*WHAT YOU SHOULD DO*.
Whenever the word "whether" turns up in a line below, that line should be copied.

*THE DATA*.
● ● ● ● ● ● ●

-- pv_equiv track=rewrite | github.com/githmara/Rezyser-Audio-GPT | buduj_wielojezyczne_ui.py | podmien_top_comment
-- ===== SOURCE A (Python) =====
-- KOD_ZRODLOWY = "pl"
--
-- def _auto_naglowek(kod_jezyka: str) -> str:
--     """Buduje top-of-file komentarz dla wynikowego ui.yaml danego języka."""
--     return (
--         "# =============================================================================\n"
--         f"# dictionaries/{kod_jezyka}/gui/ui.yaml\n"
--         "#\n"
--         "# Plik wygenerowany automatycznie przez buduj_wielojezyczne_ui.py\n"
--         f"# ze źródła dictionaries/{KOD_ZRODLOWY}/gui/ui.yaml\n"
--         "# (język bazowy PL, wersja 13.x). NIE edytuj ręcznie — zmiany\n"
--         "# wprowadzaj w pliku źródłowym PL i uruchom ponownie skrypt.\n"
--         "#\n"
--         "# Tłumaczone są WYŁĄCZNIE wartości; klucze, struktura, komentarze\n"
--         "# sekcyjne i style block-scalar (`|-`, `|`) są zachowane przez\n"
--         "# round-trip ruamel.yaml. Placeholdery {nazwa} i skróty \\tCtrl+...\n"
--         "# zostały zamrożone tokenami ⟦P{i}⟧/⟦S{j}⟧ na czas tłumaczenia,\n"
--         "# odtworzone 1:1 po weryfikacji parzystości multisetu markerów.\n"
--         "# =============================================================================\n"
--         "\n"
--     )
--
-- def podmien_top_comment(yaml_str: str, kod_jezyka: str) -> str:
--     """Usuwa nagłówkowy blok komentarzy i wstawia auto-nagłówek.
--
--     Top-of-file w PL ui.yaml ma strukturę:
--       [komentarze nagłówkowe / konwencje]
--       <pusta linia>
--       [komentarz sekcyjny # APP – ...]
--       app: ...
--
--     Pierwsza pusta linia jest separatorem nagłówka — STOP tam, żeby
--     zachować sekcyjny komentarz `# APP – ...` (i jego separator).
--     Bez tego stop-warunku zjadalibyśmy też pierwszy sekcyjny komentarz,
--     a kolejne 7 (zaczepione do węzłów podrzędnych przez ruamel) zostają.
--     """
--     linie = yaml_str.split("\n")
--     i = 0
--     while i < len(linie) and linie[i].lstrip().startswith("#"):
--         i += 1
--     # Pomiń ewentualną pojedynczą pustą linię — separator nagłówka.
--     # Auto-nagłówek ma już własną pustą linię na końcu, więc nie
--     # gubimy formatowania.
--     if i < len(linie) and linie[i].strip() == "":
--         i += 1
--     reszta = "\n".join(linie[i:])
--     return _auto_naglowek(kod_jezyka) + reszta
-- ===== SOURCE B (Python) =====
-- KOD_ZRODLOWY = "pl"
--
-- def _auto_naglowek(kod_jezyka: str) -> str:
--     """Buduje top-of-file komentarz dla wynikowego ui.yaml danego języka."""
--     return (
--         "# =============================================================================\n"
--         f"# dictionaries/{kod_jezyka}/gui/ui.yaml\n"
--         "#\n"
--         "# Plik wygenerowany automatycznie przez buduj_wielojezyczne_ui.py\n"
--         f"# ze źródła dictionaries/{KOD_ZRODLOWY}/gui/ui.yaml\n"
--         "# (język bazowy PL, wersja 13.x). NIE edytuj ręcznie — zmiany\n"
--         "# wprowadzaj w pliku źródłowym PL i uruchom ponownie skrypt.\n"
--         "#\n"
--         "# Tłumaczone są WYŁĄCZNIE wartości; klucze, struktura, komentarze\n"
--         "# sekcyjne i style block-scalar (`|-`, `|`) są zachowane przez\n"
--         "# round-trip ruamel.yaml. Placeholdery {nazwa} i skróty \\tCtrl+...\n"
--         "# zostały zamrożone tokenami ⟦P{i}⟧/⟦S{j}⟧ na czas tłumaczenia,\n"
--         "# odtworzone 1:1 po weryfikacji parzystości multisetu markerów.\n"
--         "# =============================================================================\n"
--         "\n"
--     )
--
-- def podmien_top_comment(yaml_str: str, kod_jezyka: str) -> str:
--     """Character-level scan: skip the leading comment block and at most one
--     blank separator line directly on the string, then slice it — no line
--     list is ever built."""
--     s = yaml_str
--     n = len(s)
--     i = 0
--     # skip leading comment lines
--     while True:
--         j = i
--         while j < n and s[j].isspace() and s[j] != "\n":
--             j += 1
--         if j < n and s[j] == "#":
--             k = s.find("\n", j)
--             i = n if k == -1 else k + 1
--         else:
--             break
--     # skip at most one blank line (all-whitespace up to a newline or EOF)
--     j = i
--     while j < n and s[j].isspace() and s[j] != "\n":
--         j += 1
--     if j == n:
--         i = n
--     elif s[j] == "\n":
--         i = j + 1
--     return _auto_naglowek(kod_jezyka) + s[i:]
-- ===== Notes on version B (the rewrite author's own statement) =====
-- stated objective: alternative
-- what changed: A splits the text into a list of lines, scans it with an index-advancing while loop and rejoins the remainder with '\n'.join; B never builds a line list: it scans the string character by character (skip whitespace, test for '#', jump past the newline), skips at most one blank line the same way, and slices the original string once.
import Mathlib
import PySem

● ● ● ● ● ● ●

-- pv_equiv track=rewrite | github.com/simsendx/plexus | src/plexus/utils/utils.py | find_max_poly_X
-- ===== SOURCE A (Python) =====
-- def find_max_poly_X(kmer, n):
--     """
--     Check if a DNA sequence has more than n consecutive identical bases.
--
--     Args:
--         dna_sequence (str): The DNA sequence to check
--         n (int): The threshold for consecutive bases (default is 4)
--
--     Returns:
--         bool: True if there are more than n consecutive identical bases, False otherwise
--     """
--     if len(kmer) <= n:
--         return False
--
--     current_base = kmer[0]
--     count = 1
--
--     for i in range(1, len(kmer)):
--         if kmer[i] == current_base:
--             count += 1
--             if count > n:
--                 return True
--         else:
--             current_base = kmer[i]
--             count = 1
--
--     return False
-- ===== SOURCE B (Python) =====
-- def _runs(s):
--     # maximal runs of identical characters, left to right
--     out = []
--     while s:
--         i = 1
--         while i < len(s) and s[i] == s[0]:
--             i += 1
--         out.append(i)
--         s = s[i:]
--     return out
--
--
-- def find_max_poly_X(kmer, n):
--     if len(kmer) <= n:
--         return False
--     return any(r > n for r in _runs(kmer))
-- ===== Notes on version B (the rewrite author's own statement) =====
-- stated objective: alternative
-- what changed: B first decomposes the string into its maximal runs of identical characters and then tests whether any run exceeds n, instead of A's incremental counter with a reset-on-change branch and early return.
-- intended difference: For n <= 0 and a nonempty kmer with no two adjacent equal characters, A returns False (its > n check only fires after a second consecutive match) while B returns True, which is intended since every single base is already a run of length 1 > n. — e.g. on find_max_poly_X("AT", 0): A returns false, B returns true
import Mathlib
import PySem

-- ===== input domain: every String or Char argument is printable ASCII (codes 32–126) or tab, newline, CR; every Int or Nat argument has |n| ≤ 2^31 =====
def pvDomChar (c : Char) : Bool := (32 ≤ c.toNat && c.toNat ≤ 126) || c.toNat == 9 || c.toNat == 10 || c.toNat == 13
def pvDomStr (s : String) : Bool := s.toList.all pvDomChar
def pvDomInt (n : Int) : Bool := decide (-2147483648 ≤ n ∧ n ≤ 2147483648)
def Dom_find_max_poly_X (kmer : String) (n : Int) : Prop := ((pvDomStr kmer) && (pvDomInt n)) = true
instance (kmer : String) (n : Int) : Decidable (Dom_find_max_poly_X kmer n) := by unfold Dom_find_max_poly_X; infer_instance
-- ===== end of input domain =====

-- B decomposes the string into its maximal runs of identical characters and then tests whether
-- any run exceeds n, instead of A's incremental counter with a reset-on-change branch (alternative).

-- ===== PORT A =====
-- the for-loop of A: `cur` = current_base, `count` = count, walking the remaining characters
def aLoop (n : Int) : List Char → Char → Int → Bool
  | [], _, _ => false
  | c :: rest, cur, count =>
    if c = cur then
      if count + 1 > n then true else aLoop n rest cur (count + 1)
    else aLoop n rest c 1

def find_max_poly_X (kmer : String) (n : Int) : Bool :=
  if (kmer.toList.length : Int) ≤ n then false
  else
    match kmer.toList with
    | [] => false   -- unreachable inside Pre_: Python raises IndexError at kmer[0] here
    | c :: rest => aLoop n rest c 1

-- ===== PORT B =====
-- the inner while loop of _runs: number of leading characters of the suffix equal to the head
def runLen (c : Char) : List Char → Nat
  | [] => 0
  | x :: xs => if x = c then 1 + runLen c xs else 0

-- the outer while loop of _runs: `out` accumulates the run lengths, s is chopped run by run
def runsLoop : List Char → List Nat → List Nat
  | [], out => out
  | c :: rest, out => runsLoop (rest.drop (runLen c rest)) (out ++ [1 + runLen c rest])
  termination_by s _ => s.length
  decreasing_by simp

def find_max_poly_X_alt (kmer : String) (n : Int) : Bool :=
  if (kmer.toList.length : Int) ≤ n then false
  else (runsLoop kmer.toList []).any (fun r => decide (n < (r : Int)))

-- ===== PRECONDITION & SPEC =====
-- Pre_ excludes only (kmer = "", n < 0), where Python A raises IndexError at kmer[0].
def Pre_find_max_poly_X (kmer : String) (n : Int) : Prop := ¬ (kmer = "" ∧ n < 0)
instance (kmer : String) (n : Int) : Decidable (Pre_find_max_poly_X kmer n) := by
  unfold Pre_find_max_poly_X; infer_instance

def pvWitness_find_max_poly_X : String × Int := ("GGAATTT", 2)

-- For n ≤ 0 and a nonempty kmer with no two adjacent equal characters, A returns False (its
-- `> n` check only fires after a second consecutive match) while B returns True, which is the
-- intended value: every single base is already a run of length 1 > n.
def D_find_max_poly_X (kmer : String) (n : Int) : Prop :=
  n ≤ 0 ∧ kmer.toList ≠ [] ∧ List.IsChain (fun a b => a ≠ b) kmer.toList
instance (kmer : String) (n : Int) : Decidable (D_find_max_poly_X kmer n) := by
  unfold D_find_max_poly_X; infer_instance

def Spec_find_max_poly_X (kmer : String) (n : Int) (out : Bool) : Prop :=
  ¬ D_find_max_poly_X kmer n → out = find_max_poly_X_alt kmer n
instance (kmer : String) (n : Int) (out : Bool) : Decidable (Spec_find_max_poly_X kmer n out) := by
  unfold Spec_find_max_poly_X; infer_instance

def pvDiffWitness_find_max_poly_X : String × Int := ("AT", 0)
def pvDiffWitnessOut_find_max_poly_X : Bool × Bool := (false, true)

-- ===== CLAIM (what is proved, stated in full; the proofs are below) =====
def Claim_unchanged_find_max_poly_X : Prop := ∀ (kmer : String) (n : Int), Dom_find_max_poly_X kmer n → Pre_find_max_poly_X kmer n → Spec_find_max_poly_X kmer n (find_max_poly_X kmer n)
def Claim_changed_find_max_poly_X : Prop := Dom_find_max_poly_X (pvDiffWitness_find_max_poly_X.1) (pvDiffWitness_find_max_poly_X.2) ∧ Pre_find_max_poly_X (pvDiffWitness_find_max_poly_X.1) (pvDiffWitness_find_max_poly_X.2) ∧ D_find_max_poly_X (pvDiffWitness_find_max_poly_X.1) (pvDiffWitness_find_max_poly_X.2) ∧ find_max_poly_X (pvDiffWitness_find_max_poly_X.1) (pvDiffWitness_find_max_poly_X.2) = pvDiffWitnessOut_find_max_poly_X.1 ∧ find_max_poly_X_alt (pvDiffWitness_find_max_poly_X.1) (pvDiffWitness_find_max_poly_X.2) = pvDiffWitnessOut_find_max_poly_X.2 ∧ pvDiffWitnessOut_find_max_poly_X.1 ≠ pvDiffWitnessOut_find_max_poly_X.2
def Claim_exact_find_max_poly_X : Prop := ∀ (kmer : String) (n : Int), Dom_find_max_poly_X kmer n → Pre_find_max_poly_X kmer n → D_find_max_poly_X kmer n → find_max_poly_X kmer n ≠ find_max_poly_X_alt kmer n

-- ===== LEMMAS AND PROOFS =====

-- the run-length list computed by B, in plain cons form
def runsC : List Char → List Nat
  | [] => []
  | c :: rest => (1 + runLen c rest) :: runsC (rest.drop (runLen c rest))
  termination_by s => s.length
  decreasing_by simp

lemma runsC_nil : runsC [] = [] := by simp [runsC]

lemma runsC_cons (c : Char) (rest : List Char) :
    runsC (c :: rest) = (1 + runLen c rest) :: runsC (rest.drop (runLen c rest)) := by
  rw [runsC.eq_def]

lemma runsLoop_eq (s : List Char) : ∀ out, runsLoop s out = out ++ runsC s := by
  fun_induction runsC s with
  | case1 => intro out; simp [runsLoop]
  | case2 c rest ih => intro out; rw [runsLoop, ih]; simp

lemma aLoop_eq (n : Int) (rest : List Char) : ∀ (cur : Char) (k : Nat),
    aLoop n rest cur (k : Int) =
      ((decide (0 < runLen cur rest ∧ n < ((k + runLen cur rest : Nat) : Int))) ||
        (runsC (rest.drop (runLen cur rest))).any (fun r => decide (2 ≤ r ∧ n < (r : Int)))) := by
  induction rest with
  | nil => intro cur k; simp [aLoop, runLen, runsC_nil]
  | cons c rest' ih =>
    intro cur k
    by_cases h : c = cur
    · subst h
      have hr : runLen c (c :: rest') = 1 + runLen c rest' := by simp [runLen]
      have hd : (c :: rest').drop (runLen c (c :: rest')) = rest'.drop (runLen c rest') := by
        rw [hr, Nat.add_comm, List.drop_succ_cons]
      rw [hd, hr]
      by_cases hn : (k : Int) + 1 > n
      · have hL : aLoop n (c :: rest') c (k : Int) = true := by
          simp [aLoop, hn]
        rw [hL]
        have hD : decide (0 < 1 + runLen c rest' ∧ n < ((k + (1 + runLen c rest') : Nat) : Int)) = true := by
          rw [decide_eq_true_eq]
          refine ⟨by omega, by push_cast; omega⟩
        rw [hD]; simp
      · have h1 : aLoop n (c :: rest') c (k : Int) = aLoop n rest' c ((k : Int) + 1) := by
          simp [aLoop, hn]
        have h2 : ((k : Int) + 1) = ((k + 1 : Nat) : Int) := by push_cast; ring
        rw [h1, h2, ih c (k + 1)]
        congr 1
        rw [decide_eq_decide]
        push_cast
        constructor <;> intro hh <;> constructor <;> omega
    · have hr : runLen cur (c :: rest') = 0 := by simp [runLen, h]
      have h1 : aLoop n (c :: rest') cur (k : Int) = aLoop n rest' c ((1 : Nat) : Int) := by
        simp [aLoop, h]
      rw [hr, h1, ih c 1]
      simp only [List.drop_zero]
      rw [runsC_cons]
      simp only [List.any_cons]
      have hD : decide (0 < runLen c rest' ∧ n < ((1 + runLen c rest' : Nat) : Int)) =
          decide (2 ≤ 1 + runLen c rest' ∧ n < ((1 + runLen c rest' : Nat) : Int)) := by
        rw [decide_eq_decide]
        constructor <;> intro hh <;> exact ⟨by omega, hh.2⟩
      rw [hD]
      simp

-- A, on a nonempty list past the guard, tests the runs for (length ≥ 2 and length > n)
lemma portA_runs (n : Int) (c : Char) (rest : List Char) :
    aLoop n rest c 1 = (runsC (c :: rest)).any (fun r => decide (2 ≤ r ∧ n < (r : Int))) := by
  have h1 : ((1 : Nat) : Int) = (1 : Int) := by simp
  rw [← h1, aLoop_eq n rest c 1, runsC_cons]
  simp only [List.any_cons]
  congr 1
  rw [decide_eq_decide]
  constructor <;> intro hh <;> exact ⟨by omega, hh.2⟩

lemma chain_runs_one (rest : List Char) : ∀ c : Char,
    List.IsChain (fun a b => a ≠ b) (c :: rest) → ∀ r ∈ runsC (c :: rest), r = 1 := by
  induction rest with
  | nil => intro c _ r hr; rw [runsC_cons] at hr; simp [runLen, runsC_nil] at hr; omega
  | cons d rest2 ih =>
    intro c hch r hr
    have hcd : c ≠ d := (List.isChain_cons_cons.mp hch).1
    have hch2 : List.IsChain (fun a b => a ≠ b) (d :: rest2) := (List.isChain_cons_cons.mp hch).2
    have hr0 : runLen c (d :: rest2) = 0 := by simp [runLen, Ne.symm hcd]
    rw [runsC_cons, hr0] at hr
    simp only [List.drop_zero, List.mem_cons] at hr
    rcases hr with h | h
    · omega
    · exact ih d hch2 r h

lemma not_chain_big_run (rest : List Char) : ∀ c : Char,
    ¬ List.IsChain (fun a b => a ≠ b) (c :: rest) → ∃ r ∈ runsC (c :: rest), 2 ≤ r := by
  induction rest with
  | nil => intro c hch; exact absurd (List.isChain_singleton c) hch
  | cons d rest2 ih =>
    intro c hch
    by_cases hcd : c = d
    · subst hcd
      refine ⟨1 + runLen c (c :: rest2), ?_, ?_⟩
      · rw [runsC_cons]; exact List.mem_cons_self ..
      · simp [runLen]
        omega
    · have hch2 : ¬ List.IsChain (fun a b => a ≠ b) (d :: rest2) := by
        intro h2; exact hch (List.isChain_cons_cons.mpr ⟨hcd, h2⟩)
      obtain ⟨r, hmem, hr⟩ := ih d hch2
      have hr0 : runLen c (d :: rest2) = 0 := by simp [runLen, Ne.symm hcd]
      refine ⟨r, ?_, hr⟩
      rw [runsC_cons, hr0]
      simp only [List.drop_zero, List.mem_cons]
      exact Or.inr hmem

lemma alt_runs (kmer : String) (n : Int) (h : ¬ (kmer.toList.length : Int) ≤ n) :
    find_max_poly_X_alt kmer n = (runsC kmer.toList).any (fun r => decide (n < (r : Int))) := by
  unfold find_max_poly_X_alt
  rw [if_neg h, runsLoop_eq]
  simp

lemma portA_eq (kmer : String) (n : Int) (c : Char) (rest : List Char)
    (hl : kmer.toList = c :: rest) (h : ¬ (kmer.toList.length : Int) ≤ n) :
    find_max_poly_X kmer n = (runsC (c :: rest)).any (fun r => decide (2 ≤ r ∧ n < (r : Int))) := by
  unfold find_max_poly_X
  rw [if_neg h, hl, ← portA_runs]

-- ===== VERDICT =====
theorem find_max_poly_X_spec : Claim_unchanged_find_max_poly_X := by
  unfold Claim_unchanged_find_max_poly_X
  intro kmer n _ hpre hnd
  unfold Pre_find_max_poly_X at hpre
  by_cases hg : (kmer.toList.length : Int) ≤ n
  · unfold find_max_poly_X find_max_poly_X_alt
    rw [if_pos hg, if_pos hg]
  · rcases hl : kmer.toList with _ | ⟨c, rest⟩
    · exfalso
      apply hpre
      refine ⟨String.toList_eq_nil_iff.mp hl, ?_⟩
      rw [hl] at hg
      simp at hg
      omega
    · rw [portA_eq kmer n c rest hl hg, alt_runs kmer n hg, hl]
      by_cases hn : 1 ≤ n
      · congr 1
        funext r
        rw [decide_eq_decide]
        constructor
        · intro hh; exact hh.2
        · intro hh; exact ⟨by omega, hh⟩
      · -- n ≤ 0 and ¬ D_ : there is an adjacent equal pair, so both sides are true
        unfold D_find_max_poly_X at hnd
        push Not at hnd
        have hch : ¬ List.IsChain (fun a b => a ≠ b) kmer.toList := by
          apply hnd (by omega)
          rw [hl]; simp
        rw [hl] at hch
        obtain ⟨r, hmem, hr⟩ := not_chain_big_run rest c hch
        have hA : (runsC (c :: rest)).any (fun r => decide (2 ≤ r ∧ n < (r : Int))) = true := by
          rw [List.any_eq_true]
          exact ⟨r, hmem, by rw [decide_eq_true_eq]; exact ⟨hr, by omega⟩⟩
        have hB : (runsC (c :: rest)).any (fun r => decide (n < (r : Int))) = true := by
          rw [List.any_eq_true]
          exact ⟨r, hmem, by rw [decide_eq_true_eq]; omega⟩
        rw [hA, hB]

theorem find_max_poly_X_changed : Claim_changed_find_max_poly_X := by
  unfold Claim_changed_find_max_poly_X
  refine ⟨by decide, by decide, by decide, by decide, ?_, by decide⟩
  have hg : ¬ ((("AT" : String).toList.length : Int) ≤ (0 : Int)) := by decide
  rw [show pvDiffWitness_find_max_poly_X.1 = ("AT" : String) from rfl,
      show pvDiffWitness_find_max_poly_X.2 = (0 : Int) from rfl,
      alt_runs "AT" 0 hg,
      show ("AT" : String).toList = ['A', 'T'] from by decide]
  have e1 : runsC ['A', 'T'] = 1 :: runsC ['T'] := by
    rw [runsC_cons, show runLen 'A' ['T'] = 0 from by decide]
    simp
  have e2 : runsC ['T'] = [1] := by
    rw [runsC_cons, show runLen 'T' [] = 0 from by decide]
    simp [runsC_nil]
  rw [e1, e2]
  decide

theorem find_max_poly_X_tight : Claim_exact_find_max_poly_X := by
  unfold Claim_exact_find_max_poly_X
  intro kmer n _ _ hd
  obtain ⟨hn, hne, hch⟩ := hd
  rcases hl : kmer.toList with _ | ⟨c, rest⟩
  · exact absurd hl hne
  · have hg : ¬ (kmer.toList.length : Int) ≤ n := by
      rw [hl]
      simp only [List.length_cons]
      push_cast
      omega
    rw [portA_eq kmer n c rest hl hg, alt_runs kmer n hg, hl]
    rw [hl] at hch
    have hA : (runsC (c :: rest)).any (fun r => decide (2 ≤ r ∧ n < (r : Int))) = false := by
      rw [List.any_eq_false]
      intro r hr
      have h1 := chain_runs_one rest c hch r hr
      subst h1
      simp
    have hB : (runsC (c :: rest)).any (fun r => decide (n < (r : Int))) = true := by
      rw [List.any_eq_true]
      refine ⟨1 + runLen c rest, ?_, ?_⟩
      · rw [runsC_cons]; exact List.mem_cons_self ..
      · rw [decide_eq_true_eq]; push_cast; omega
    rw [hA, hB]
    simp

● ● ● ● ● ● ●

*SOLVED EXERCISE*.
-- what changed: B first decomposes the string into its maximal runs of identical characters and then tests whether any run exceeds n, instead of A's incremental counter with a reset-on-change branch and early return.
-- B decomposes the string into its maximal runs of identical characters and then tests whether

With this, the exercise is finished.